Hacker News new | ask | show | jobs
by somebodynew 1588 days ago
It looks like the principle is that a machine learning model trained on the combined output of four different kinds of gas sensors can discover correlations between unintentional characteristics of the sensors. For example, the manufacturer of an ethanol or nitrogen dioxide sensor is not going to specify anything about how it responds to vanillin, but it seems plausible to me that the relationship between their responses contains some hidden information that could help to discriminate between vanillin and eugenol. With enough different sensors, there's quite a bit of information to be found in mining their undefined behavior.

That is to say, you can treat the sensor reading as being completely meaningless and skip interpreting it as indicating VOC levels. You're just using the sensors as black boxes that produce arbitrary values with the property that exposure to organic vapor changes the output "somehow", and letting model training find some meaning in it.

2 comments

> With enough different sensors, there's quite a bit of information to be found in mining their undefined behavior.
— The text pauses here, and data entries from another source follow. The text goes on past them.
-- pv_equiv track=rewrite | github.com/pypi-data/pypi-mirror-79 | packages/sout/sout-0.0.0-py3-none-any.whl/sout/__init__.py | one_line
-- ===== SOURCE A (Python) =====
-- def one_line(show_str, limit_n):
-- 	# 改行やタブを省略してみる
-- 	rep_str = show_str
-- 	for sep in ["\n", "\t"]:
-- 		rep_str = rep_str.replace(sep, " ")
-- 	ls = rep_str.split(" ")
-- 	ls = [e for e in ls if len(e) > 0]
-- 	short_s = " ".join(ls)
-- 	# 文字長判断
-- 	if len(short_s) > limit_n:
-- 		return show_str
-- 	else:
-- 		return short_s
-- ===== SOURCE B (Python) =====
-- def one_line(show_str, limit_n):
-- 	# single left-to-right scan: skip leading/trailing runs of space/newline/tab,
-- 	# emit exactly one space between tokens; then the same length check as A
-- 	out = []
-- 	pending = False
-- 	for c in show_str:
-- 		if c in " \n\t":
-- 			if out:
-- 				pending = True
-- 		else:
-- 			if pending:
-- 				out.append(" ")
-- 				pending = False
-- 			out.append(c)
-- 	short_s = "".join(out)
-- 	if len(short_s) > limit_n:
-- 		return show_str
-- 	else:
-- 		return short_s
-- ===== Notes on version B (the rewrite author's own statement) =====
-- stated objective: alternative
-- what changed: Replaces A's replace-loop + split + filter + join pipeline (four passes building intermediate lists) with a single left-to-right stateful scan that collapses runs of space/newline/tab while skipping leading and trailing whitespace.
import Mathlib
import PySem

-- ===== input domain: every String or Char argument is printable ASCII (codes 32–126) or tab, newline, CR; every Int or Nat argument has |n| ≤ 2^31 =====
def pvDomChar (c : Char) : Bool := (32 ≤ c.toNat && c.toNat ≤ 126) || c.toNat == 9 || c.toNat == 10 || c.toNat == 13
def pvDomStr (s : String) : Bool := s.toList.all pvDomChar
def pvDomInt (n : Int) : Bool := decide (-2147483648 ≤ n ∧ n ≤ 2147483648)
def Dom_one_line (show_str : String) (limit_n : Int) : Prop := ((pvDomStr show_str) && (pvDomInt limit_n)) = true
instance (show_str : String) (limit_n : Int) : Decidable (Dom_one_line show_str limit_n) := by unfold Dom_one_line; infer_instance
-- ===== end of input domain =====

-- B replaces A's replace-loop + split + filter + join pipeline by one streaming stateful scan; objective: alternative (same O(n) cost).

-- ===== PORT A =====
def one_line (show_str : String) (limit_n : Int) : String :=
  let rep_str := ["\n", "\t"].foldl (fun r sep => PySem.Str.replace r sep " ") show_str
  -- rep_str.split(" "): sep is nonempty, so split? is always `some`; getD [] is unreachable
  let ls := (PySem.Str.split? rep_str " ").getD []
  let ls2 := ls.filter (fun e => 0 < PySem.Str.len e)
  let short_s := PySem.Str.join " " ls2
  if limit_n < PySem.Str.len short_s then show_str else short_s

-- ===== PORT B =====
-- `c in " \n\t"`
def olWs (c : Char) : Bool := c == ' ' || c == '\n' || c == '\t'

-- one step of B's scan: state = (characters emitted so far, pending-space flag)
def olStep (st : List Char × Bool) (c : Char) : List Char × Bool :=
  if olWs c then
    (st.1, if st.1.isEmpty then st.2 else true)
  else
    ((if st.2 then st.1 ++ [' '] else st.1) ++ [c], false)

def one_line_alt (show_str : String) (limit_n : Int) : String :=
  let st := show_str.toList.foldl olStep ([], false)
  let short_s := String.ofList st.1
  if limit_n < PySem.Str.len short_s then show_str else short_s

-- ===== PRECONDITION & SPEC =====
def Spec_one_line (show_str : String) (limit_n : Int) (out : String) : Prop := out = one_line_alt show_str limit_n
instance (show_str : String) (limit_n : Int) (out : String) : Decidable (Spec_one_line show_str limit_n out) := by unfold Spec_one_line; infer_instance

-- ===== CLAIM (what is proved, stated in full; the proofs are below) =====
def Claim_equal_one_line : Prop := ∀ (show_str : String) (limit_n : Int), Dom_one_line show_str limit_n → Spec_one_line show_str limit_n (one_line show_str limit_n)

-- ===== LEMMAS AND PROOFS =====

-- collapse '\n'/'\t' to ' ' (what A's two replaces do, pointwise)
def olF (c : Char) : Char := if olWs c then ' ' else c

-- structural version of PySem.Chars.splitOn.go for the single-char separator ' '
def splitOn1 : List Char → List Char → List (List Char)
  | [], cur => [cur.reverse]
  | c :: t, cur => if c = ' ' then cur.reverse :: splitOn1 t [] else splitOn1 t (c :: cur)

-- filter-nonempty then join with ' ' (the tail of A's pipeline)
def olJf (ts : List (List Char)) : List Char :=
  PySem.Chars.join [' '] (ts.filter (fun e => !e.isEmpty))

-- what B's scan appends after state (e = out nonempty, p = pending)
def olRest : List Char → Bool → Bool → List Char
  | [], _, _ => []
  | c :: t, e, p =>
      if olWs c then olRest t e (e || p)
      else (if p then [' '] else []) ++ c :: olRest t true false

theorem replace_go_single (o : Char) (nw : List Char) :
    ∀ (l : List Char) (fuel : Nat), l.length ≤ fuel → ∀ acc,
      PySem.Chars.replace.go [o] nw fuel l acc
        = acc.reverse ++ l.flatMap (fun c => if c = o then nw else [c]) := by
  intro l
  induction l with
  | nil => intro fuel _ acc; cases fuel <;> simp [PySem.Chars.replace.go]
  | cons c t ih =>
    intro fuel hf acc
    cases fuel with
    | zero => simp at hf
    | succ fuel =>
      simp only [PySem.Chars.replace.go, List.isPrefixOf, List.flatMap_cons]
      by_cases hc : o = c
      · subst hc
        simp only [BEq.rfl, Bool.true_and, if_pos, List.length_cons,
          List.drop_succ_cons, List.length_nil, List.drop_zero]
        rw [ih fuel (by simpa using hf) (nw.reverse ++ acc)]
        simp
      · have : (o == c) = false := by simpa using hc
        simp only [this, Bool.false_and, Bool.false_eq_true, if_false]
        rw [ih fuel (by simpa using hf) (c :: acc)]
        simp [Ne.symm hc]

theorem replace_single (s : List Char) (o : Char) (nw : List Char) :
    PySem.Chars.replace s [o] nw = s.flatMap (fun c => if c = o then nw else [c]) := by
  simpa using replace_go_single o nw s s.length le_rfl []

theorem splitOn_go_single :
    ∀ (l : List Char) (fuel : Nat), l.length ≤ fuel → ∀ cur acc,
      PySem.Chars.splitOn.go [' '] fuel l cur acc
        = acc.reverse ++ splitOn1 l cur := by
  intro l
  induction l with
  | nil => intro fuel _ cur acc; cases fuel <;> simp [PySem.Chars.splitOn.go, splitOn1]
  | cons c t ih =>
    intro fuel hf cur acc
    cases fuel with
    | zero => simp at hf
    | succ fuel =>
      simp only [PySem.Chars.splitOn.go, List.isPrefixOf, splitOn1]
      by_cases hc : c = ' '
      · subst hc
        simp only [BEq.rfl, Bool.true_and, if_pos, List.length_cons,
          List.drop_succ_cons, List.length_nil, List.drop_zero]
        rw [ih fuel (by simpa using hf) [] (cur.reverse :: acc)]
        simp
      · have : (' ' == c) = false := by simpa using fun h => hc h.symm
        simp only [this, Bool.false_and, Bool.false_eq_true, if_false, hc]
        rw [ih fuel (by simpa using hf) (c :: cur) acc]

theorem splitOn_single (s : List Char) :
    PySem.Chars.splitOn s [' '] = splitOn1 s [] := by
  simpa using splitOn_go_single s (s.length + 1) (by omega) [] []

theorem olJf_singleton (x : List Char) : olJf [x] = x := by
  by_cases h : x = [] <;> simp [olJf, PySem.Chars.join, List.intercalate, h]

theorem olJf_eq_nil_iff (ts : List (List Char)) :
    olJf ts = [] ↔ ts.filter (fun e => !e.isEmpty) = [] := by
  unfold olJf
  cases h : ts.filter (fun e => !e.isEmpty) with
  | nil => simp [PySem.Chars.join, List.intercalate]
  | cons a l =>
    have ha : a ∈ ts.filter (fun e => !e.isEmpty) := by simp [h]
    have ha' : a ≠ [] := by
      have := List.of_mem_filter ha
      simpa using this
    simp only [List.cons_ne_nil, iff_false]
    intro hj
    cases l with
    | nil =>
      simp [PySem.Chars.join, List.intercalate] at hj
      exact ha' hj
    | cons b l' =>
      cases a with
      | nil => exact ha' rfl
      | cons a0 a' => simp [PySem.Chars.join, List.intercalate] at hj

theorem olJf_cons (x : List Char) (ts : List (List Char)) :
    olJf (x :: ts) =
      if x.isEmpty then olJf ts
      else x ++ (if (olJf ts).isEmpty then [] else ' ' :: olJf ts) := by
  by_cases hx : x = []
  · simp [olJf, hx]
  · have hx' : x.isEmpty = false := by simpa using hx
    simp only [hx', Bool.false_eq_true, if_false]
    by_cases ht : olJf ts = []
    · have hfil := (olJf_eq_nil_iff ts).1 ht
      have ht' : (olJf ts).isEmpty = true := by simpa using ht
      simp [olJf, hx', hfil, PySem.Chars.join, List.intercalate, ht']
    · have hfil : ts.filter (fun e => !e.isEmpty) ≠ [] := by
        intro h; exact ht ((olJf_eq_nil_iff ts).2 h)
      have ht' : (olJf ts).isEmpty = false := by simpa using ht
      simp only [ht', Bool.false_eq_true, if_false]
      unfold olJf
      cases h : ts.filter (fun e => !e.isEmpty) with
      | nil => exact absurd h hfil
      | cons b l =>
        simp [hx', h, PySem.Chars.join, List.intercalate]

theorem olRest_pend (t : List Char) :
    olRest t true true =
      if (olRest t false false).isEmpty then [] else ' ' :: olRest t false false := by
  induction t with
  | nil => simp [olRest]
  | cons c t ih =>
    by_cases hc : olWs c = true
    · simpa [olRest, hc] using ih
    · simp [olRest, hc]

theorem splitOn1_map_rest (cs : List Char) :
    ∀ cur, olJf (splitOn1 (cs.map olF) cur) = cur.reverse ++ olRest cs (!cur.isEmpty) false := by
  induction cs with
  | nil => intro cur; simp [splitOn1, olRest, olJf_singleton]
  | cons c t ih =>
    intro cur
    by_cases hc : olWs c = true
    · have hf : olF c = ' ' := by simp [olF, hc]
      simp only [List.map_cons, hf, splitOn1, if_pos, olRest, hc, if_true]
      rw [olJf_cons]
      by_cases hcur : cur = []
      · subst hcur
        simpa using ih []
      · have h1 : cur.reverse.isEmpty = false := by simpa using hcur
        have h2 : (!cur.isEmpty) = true := by simpa using hcur
        simp only [h1, Bool.false_eq_true, if_false, h2, Bool.true_or]
        rw [ih [], olRest_pend]
        simp
    · have hf : olF c = c := by simp [olF, hc]
      have hcs : ¬ c = ' ' := by
        intro h; subst h; simp [olWs] at hc
      simp only [List.map_cons, hf, splitOn1, hcs, if_false, olRest, hc, Bool.false_eq_true,
        List.append_nil]
      rw [ih (c :: cur)]
      simp

theorem foldl_olStep (cs : List Char) :
    ∀ (out : List Char) (p : Bool), (p = true → out ≠ []) →
      (cs.foldl olStep (out, p)).1 = out ++ olRest cs (!out.isEmpty) p := by
  induction cs with
  | nil => intro out p _; simp [olRest]
  | cons c t ih =>
    intro out p hp
    by_cases hc : olWs c = true
    · have hstep : olStep (out, p) c = (out, !out.isEmpty || p) := by
        by_cases ho : out = [] <;> simp [olStep, hc, ho]
      simp only [List.foldl_cons, hstep, olRest, hc, if_true]
      exact ih out (!out.isEmpty || p) (by
        intro h
        rcases Bool.or_eq_true_iff.1 h with h1 | h1
        · simpa using h1
        · exact hp h1)
    · have hstep : olStep (out, p) c = ((if p then out ++ [' '] else out) ++ [c], false) := by
        simp [olStep, hc]
      simp only [List.foldl_cons, hstep, olRest, hc, Bool.false_eq_true, if_false]
      rw [ih _ false (by simp)]
      have : (!((if p then out ++ [' '] else out) ++ [c]).isEmpty) = true := by
        by_cases p = true <;> simp_all
      rw [this]
      by_cases hpp : p = true <;> simp [hpp]

-- A's collapsed string equals B's collapsed string, at the character-list level
theorem short_eq (cs : List Char) :
    olJf (splitOn1 (cs.flatMap (fun c => if c = '\n' then [' '] else [c])
        |>.flatMap (fun c => if c = '\t' then [' '] else [c])) [])
      = (cs.foldl olStep ([], false)).1 := by
  have hmap : (cs.flatMap (fun c => if c = '\n' then [' '] else [c])
      |>.flatMap (fun c => if c = '\t' then [' '] else [c])) = cs.map olF := by
    induction cs with
    | nil => rfl
    | cons c t iht =>
      simp only [List.flatMap_cons, List.map_cons, List.flatMap_append]
      rw [iht]
      by_cases h1 : c = '\n'
      · subst h1; rfl
      · by_cases h2 : c = '\t'
        · subst h2; rfl
        · by_cases h3 : c = ' '
          · subst h3; rfl
          · have hw : olWs c = false := by
              simp [olWs, h1, h2, h3]
            simp [h1, h2, olF, hw]
  rw [hmap, splitOn1_map_rest cs [], foldl_olStep cs [] false (by simp)]
  simp

-- ===== VERDICT (by name: the statement is the Claim_ definition above) =====
theorem one_line_spec : Claim_equal_one_line := by
  intro show_str limit_n _
  unfold Spec_one_line one_line one_line_alt
  have e1 : ("\n" : String).toList = ['\n'] := rfl
  have e2 : ("\t" : String).toList = ['\t'] := rfl
  have e3 : (" " : String).toList = [' '] := rfl
  have hshort :
      PySem.Str.join " " (((PySem.Str.split?
          (["\n", "\t"].foldl (fun r sep => PySem.Str.replace r sep " ") show_str) " ").getD []).filter
            (fun e => 0 < PySem.Str.len e))
        = String.ofList (show_str.toList.foldl olStep ([], false)).1 := by
    simp only [List.foldl_cons, List.foldl_nil, PySem.Str.split?, PySem.Str.replace,
      PySem.Chars.split?, String.toList_ofList, PySem.Str.join, e1, e2, e3]
    rw [replace_single, replace_single]
    simp only [List.isEmpty_cons, Bool.false_eq_true, if_false, Option.map_some, Option.getD_some,
      List.filter_map, List.map_map]
    rw [splitOn_single]
    rw [← short_eq show_str.toList]
    have hpred : ((fun e => decide (0 < PySem.Str.len e)) ∘ String.ofList) = (fun e : List Char => !e.isEmpty) := by
      funext e
      cases e <;> simp [PySem.Str.len]
    rw [hpred]
    congr 1
    unfold olJf
    congr 1
    simp [Function.comp_def]
  simp only []
  rw [hshort]
-- pv_equiv track=rewrite | github.com/ZeerakA/CS303E | array6.py | array6
-- ===== SOURCE A (Python) =====
-- def array6(nums, index):
-- 	if len(nums) == 0:
-- 		return False
-- 	elif nums[index] == 6:
-- 		return True
-- 	elif nums[index] == nums[-1]:
-- 		return False
-- 	else:
-- 		return array6(nums, index + 1)
-- ===== SOURCE B (Python) =====
-- def array6(nums, index):
--     if len(nums) == 0:
--         return False
--     last = nums[-1]
--     i = index
--     while True:
--         v = nums[i]
--         if v == 6:
--             return True
--         if v == last:
--             return False
--         i += 1
-- ===== Notes on version B (the rewrite author's own statement) =====
-- stated objective: simpler
-- what changed: Replaced the tail recursion by an explicit while-loop with a mutable index, computing the last element once before the loop instead of re-reading nums[-1] on every step.
import Mathlib
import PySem

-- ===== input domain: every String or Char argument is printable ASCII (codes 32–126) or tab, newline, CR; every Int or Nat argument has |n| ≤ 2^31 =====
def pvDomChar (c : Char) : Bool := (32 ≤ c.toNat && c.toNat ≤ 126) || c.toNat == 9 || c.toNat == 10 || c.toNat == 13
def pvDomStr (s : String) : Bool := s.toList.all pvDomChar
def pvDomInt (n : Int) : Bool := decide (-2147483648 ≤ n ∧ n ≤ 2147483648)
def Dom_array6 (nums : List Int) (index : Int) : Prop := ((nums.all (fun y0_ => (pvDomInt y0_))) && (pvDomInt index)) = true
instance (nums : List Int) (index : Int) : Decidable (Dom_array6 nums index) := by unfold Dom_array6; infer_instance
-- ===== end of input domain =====

-- B replaces A's tail recursion by an explicit while-loop with a mutable index (last element read once); return value only, neither version mutates its arguments.

-- lemma needed by the ports' termination proofs
theorem pvGetSome_lt {nums : List Int} {i : Int} {v : Int}
    (h : PySem.List.pyGet? nums i = some v) : i < (nums.length : Int) := by
  by_cases hr : PySem.Raise.InRange nums.length i
  · exact hr.2
  · rw [← PySem.List.pyGet?_eq_none_iff] at hr
    simp [hr] at h

-- ===== PORT A =====
def array6 (nums : List Int) (index : Int) : Bool :=
  if nums.length = 0 then false
  else
    match h : PySem.List.pyGet? nums index with
    | none => false  -- IndexError in Python; excluded by Pre_array6
    | some v =>
      if v = 6 then true
      else
        match PySem.List.pyGet? nums (-1) with
        | none => false  -- unreachable: nums is nonempty here
        | some last =>
          if v = last then false
          else array6 nums (index + 1)
termination_by (nums.length - index).toNat
decreasing_by
  have := pvGetSome_lt h
  omega

-- ===== PORT B =====
-- the 'while True' loop of Source B: i is the mutable index, last was read before the loop
def array6AltLoop (nums : List Int) (last : Int) (i : Int) : Bool :=
  match h : PySem.List.pyGet? nums i with
  | none => false  -- IndexError in Python; excluded by Pre_array6
  | some v =>
    if v = 6 then true
    else if v = last then false
    else array6AltLoop nums last (i + 1)
termination_by (nums.length - i).toNat
decreasing_by
  have := pvGetSome_lt h
  omega

def array6_alt (nums : List Int) (index : Int) : Bool :=
  if nums.length = 0 then false
  else
    match PySem.List.pyGet? nums (-1) with
    | none => false  -- unreachable: nums is nonempty
    | some last => array6AltLoop nums last index

-- ===== PRECONDITION & SPEC =====
-- Pre_ excludes exactly the inputs where Python A raises IndexError: a nonempty list with index out of range.
def Pre_array6 (nums : List Int) (index : Int) : Prop :=
  nums = [] ∨ (-(nums.length : Int) ≤ index ∧ index < (nums.length : Int))
instance (nums : List Int) (index : Int) : Decidable (Pre_array6 nums index) := by
  unfold Pre_array6; infer_instance
def pvWitness_array6 : List Int × Int := ([1, 6, 3], 0)

def Spec_array6 (nums : List Int) (index : Int) (out : Bool) : Prop := out = array6_alt nums index
instance (nums : List Int) (index : Int) (out : Bool) : Decidable (Spec_array6 nums index out) := by unfold Spec_array6; infer_instance

-- ===== CLAIM (what is proved, stated in full; the proofs are below) =====
def Claim_equal_array6 : Prop := ∀ (nums : List Int) (index : Int), Dom_array6 nums index → Pre_array6 nums index → Spec_array6 nums index (array6 nums index)

-- ===== LEMMAS AND PROOFS =====
theorem loop_eq (nums : List Int) (last i : Int) (h0 : ¬ nums.length = 0)
    (hlast : PySem.List.pyGet? nums (-1) = some last) :
    array6 nums i = array6AltLoop nums last i := by
  fun_induction array6AltLoop nums last i
  all_goals rw [array6]; simp only [h0, if_false]; split <;> simp_all [hlast]

-- ===== VERDICT (by name: the statement is the Claim_ definition above) =====
theorem array6_spec : Claim_equal_array6 := by
  intro nums index _ _
  unfold Spec_array6 array6_alt
  by_cases h0 : nums.length = 0
  · simp [h0, array6]
  · simp only [h0, if_false]
    have hne : nums ≠ [] := by simpa [List.length_eq_zero_iff] using h0
    obtain ⟨last, hlast⟩ : ∃ last, PySem.List.pyGet? nums (-1) = some last := by
      rw [PySem.List.pyGet?_neg_one]
      exact ⟨nums.getLast hne, List.getLast?_eq_some_getLast hne⟩
    rw [hlast]
    exact loop_eq nums last index h0 hlast
lemma solution_eq_alt (progresses speeds : List Int)
    (hp : progresses ≠ []) (hs : speeds ≠ []) :
    solution progresses speeds = solution_alt progresses speeds := by
  unfold solution solution_alt
  rw [fold_append_map, fold_append_map]
  simp only [List.nil_append]
  rw [show (List.zip progresses speeds).map
        (fun pr =>
          let rem := 100 - pr.1
          let day := PySem.Int.floordiv rem pr.2
          if PySem.Int.mod rem pr.2 ≠ 0 then day + 1 else day)
      = (List.zip progresses speeds).map
        (fun pr => PySem.Int.floordiv (100 - pr.1) pr.2 +
          (if PySem.Int.mod (100 - pr.1) pr.2 ≠ 0 then 1 else 0)) from
    List.map_congr_left (fun pr _ => day_eq pr)]
  set dls := (List.zip progresses speeds).map
    (fun pr => PySem.Int.floordiv (100 - pr.1) pr.2 +
      (if PySem.Int.mod (100 - pr.1) pr.2 ≠ 0 then 1 else 0)) with hdls
  have hne : dls ≠ [] := by
    simp [hdls, List.zip_eq_nil_iff, hp, hs]
  obtain ⟨d0, rest, hd⟩ := List.exists_cons_of_ne_nil hne
  rw [hd]
  -- A side
  rw [show (match d0 :: rest with
      | [] => ([] : List Int)
      | d0 :: rest => loopA rest [] 1 d0) = loopA rest [] 1 d0 from rfl]
  rw [loopA_eq_go]
  -- B side: peaks = d0 :: pmax d0 rest
  rw [show (d0 :: rest).foldl
        (fun acc d => acc ++ [if acc = [] ∨ d > PySem.List.pyGetD acc (-1) 0 then d else PySem.List.pyGetD acc (-1) 0]) []
      = d0 :: pmax d0 rest from by
    have h0 : ([] : List Int) ++ [if ([] : List Int) = [] ∨ d0 > PySem.List.pyGetD ([] : List Int) (-1) 0 then d0 else PySem.List.pyGetD ([] : List Int) (-1) 0] = [d0] := by simp
    rw [List.foldl_cons, h0, peaks_fold rest [d0] d0 (by simp) (by simp)]
    simp]
  -- the counting fold is Counter
  rw [PySem.Dict.foldl_insert_getD_add_one_eq_counter]
  have hvals : (PySem.Dict.counter (d0 :: pmax d0 rest)).values
      = (PySem.Set.ofList (d0 :: pmax d0 rest)).map
          (fun k => (((d0 :: pmax d0 rest).count k : Int))) := by
    show ((PySem.Dict.counter (d0 :: pmax d0 rest)).items.map (·.2)) = _
    rw [PySem.Dict.items_counter]
    simp
  rw [hvals]
  rw [show (d0 :: pmax d0 rest) = List.replicate 1 d0 ++ pmax d0 rest from by simp]
  rw [run_counts (pmax d0 rest) d0 1 (by omega) (pmax_lb rest d0) (pmax_pairwise rest d0)]
  rfl
-- pv_equiv track=rewrite | github.com/Sheriffy4/recon | core/pcap_analysis/legacy_compat.py | convert_old_code
-- ===== SOURCE A (Python) =====
-- def convert_old_code(old_code: str) -> str:
--     """
--     Автоматическая конвертация старого кода в новый.
--
--     Args:
--         old_code: Старый код
--
--     Returns:
--         Новый код
--     """
--     new_code = old_code
--
--     # Замена функций
--     replacements = {
--         "create_analyzer(": "IntelligentPCAPAnalyzer(",
--         "analyze_pcap_sync(": "asyncio.run(analyze_pcap_file(",
--         "pcap_analyze(": "asyncio.run(analyze_pcap_file(",
--     }
--
--     for old, new in replacements.items():
--         new_code = new_code.replace(old, new)
--
--     # Добавление import asyncio если нужно
--     if "asyncio.run(" in new_code and "import asyncio" not in new_code:
--         new_code = "import asyncio\n" + new_code
--
--     return new_code
-- ===== SOURCE B (Python) =====
-- def convert_old_code(old_code: str) -> str:
--     """Single left-to-right scan: at each index try the three old-API keys and emit
--     the replacement (the keys never overlap each other or the replacement texts,
--     so one pass gives the same result as three sequential .replace passes)."""
--     pairs = (
--         ("create_analyzer(", "IntelligentPCAPAnalyzer("),
--         ("analyze_pcap_sync(", "asyncio.run(analyze_pcap_file("),
--         ("pcap_analyze(", "asyncio.run(analyze_pcap_file("),
--     )
--     out = []
--     i = 0
--     n = len(old_code)
--     while i < n:
--         for old, new in pairs:
--             if old_code.startswith(old, i):
--                 out.append(new)
--                 i += len(old)
--                 break
--         else:
--             out.append(old_code[i])
--             i += 1
--     new_code = "".join(out)
--     if "asyncio.run(" in new_code and "import asyncio" not in new_code:
--         new_code = "import asyncio\n" + new_code
--     return new_code
-- ===== Notes on version B (the rewrite author's own statement) =====
-- stated objective: alternative
-- what changed: Replaces the three sequential whole-string str.replace passes by a single left-to-right scan that tries all three keys at each position (valid because keys and replacements are mutually non-overlapping); the import-asyncio check is unchanged.
import Mathlib
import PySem

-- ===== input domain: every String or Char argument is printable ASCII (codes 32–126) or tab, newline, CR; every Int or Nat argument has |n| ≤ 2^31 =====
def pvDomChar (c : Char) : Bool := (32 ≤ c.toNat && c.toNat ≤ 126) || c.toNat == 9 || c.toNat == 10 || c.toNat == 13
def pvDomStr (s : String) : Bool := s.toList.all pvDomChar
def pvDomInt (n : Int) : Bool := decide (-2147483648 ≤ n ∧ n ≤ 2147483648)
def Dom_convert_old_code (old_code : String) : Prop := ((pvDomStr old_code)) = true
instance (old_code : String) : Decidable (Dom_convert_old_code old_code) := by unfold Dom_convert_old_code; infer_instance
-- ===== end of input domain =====

-- B replaces A's three sequential whole-string .replace passes by ONE left-to-right scan
-- trying the three keys at each position (alternative decomposition, same cost class).

-- ===== PORT A =====
-- A: new_code = old_code; for old,new in replacements.items(): new_code = new_code.replace(old,new);
--    then prepend "import asyncio\n" if needed.
def convert_old_code (old_code : String) : String :=
  let replacements : List (String × String) :=
    [("create_analyzer(", "IntelligentPCAPAnalyzer("),
     ("analyze_pcap_sync(", "asyncio.run(analyze_pcap_file("),
     ("pcap_analyze(", "asyncio.run(analyze_pcap_file(")]
  let new_code := replacements.foldl (fun nc p => PySem.Str.replace nc p.1 p.2) old_code
  if PySem.Str.isIn "asyncio.run(" new_code && !(PySem.Str.isIn "import asyncio" new_code) then
    -- "import asyncio\n" + new_code  (string concatenation, ported on the char-list level)
    String.ofList ("import asyncio\n".toList ++ new_code.toList)
  else new_code

-- ===== PORT B =====
-- B-side helpers: the three keys / replacement texts as char lists
def pvK1 : List Char := "create_analyzer(".toList
def pvR1 : List Char := "IntelligentPCAPAnalyzer(".toList
def pvK2 : List Char := "analyze_pcap_sync(".toList
def pvK3 : List Char := "pcap_analyze(".toList
def pvR2 : List Char := "asyncio.run(analyze_pcap_file(".toList

-- B's while-loop: at each index try key1/key2/key3 (emit replacement, skip key) else copy one char
def pvScan : List Char → List Char
  | [] => []
  | c :: t =>
    if pvK1 <+: c :: t then pvR1 ++ pvScan ((c :: t).drop pvK1.length)
    else if pvK2 <+: c :: t then pvR2 ++ pvScan ((c :: t).drop pvK2.length)
    else if pvK3 <+: c :: t then pvR2 ++ pvScan ((c :: t).drop pvK3.length)
    else c :: pvScan t
  termination_by l => l.length
  decreasing_by
  · have h1 : 0 < pvK1.length := by decide
    simp only [List.length_drop, List.length_cons]
    omega
  · have h1 : 0 < pvK2.length := by decide
    simp only [List.length_drop, List.length_cons]
    omega
  · have h1 : 0 < pvK3.length := by decide
    simp only [List.length_drop, List.length_cons]
    omega
  · simp

def convert_old_code_alt (old_code : String) : String :=
  let new_code := String.ofList (pvScan old_code.toList)
  if PySem.Str.isIn "asyncio.run(" new_code && !(PySem.Str.isIn "import asyncio" new_code) then
    String.ofList ("import asyncio\n".toList ++ new_code.toList)
  else new_code

-- ===== PRECONDITION & SPEC =====
def Spec_convert_old_code (old_code : String) (out : String) : Prop := out = convert_old_code_alt old_code
instance (old_code : String) (out : String) : Decidable (Spec_convert_old_code old_code out) := by unfold Spec_convert_old_code; infer_instance

-- ===== CLAIM (what is proved, stated in full; the proofs are below) =====
def Claim_equal_convert_old_code : Prop := ∀ (old_code : String), Dom_convert_old_code old_code → Spec_convert_old_code old_code (convert_old_code old_code)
It sounds like you would need to be exceptionally careful that your meta-process didn't "find" some signal in pure noise (via re-using test sets and so on).

> It sounds like you would need to be exceptionally careful that your meta-process didn't "find" some signal in pure noise (via re-using test sets and so on).

It sounds like you’re actually talking about ordinary levels of carefulness in this (ML) context.

That would be great. I'm no ML expert, but my impression was that standards varied widely from team to team.
Does this mean that each sensor cluster has to be trained independently?
When this technique is performing at its best, I would expect so. The old story of the evolved FPGA comes to mind: https://www.damninteresting.com/on-the-origin-of-circuits/

You're intentionally depending on the "personality" of each gas sensor to get data measuring unknown features, so you can't expect consistency from sample to sample. Anything that was completely portable between different sensors would inherently be less powerful.

Most high-accuracy systems incorporate an onboard calibration target of some kind. Could be a gas cell (either sealed or consumable) or a special lamp etc. Or you buy an instrument that comes with calibration coefficients from the manufacturer. For example if you sell spectrometers, you put in the grating and manually adjust it for the desired range. This is the case for cheaper instruments (eg Ocean Optics) as well as expensive bespoke systems which are all hand built. Even if the grating and mirror mounts are fixed, the tolerance in manufacturing is rarely good enough that calibration isn't required. It's way cheaper to do some relatively low accuracy machining and then just epoxy all the screws down.

In this case you'd probably calibrate each sensor to a standard chemical sample and then use the calibration output. You could train on that, not the raw samples and then you have a model that works on all devices.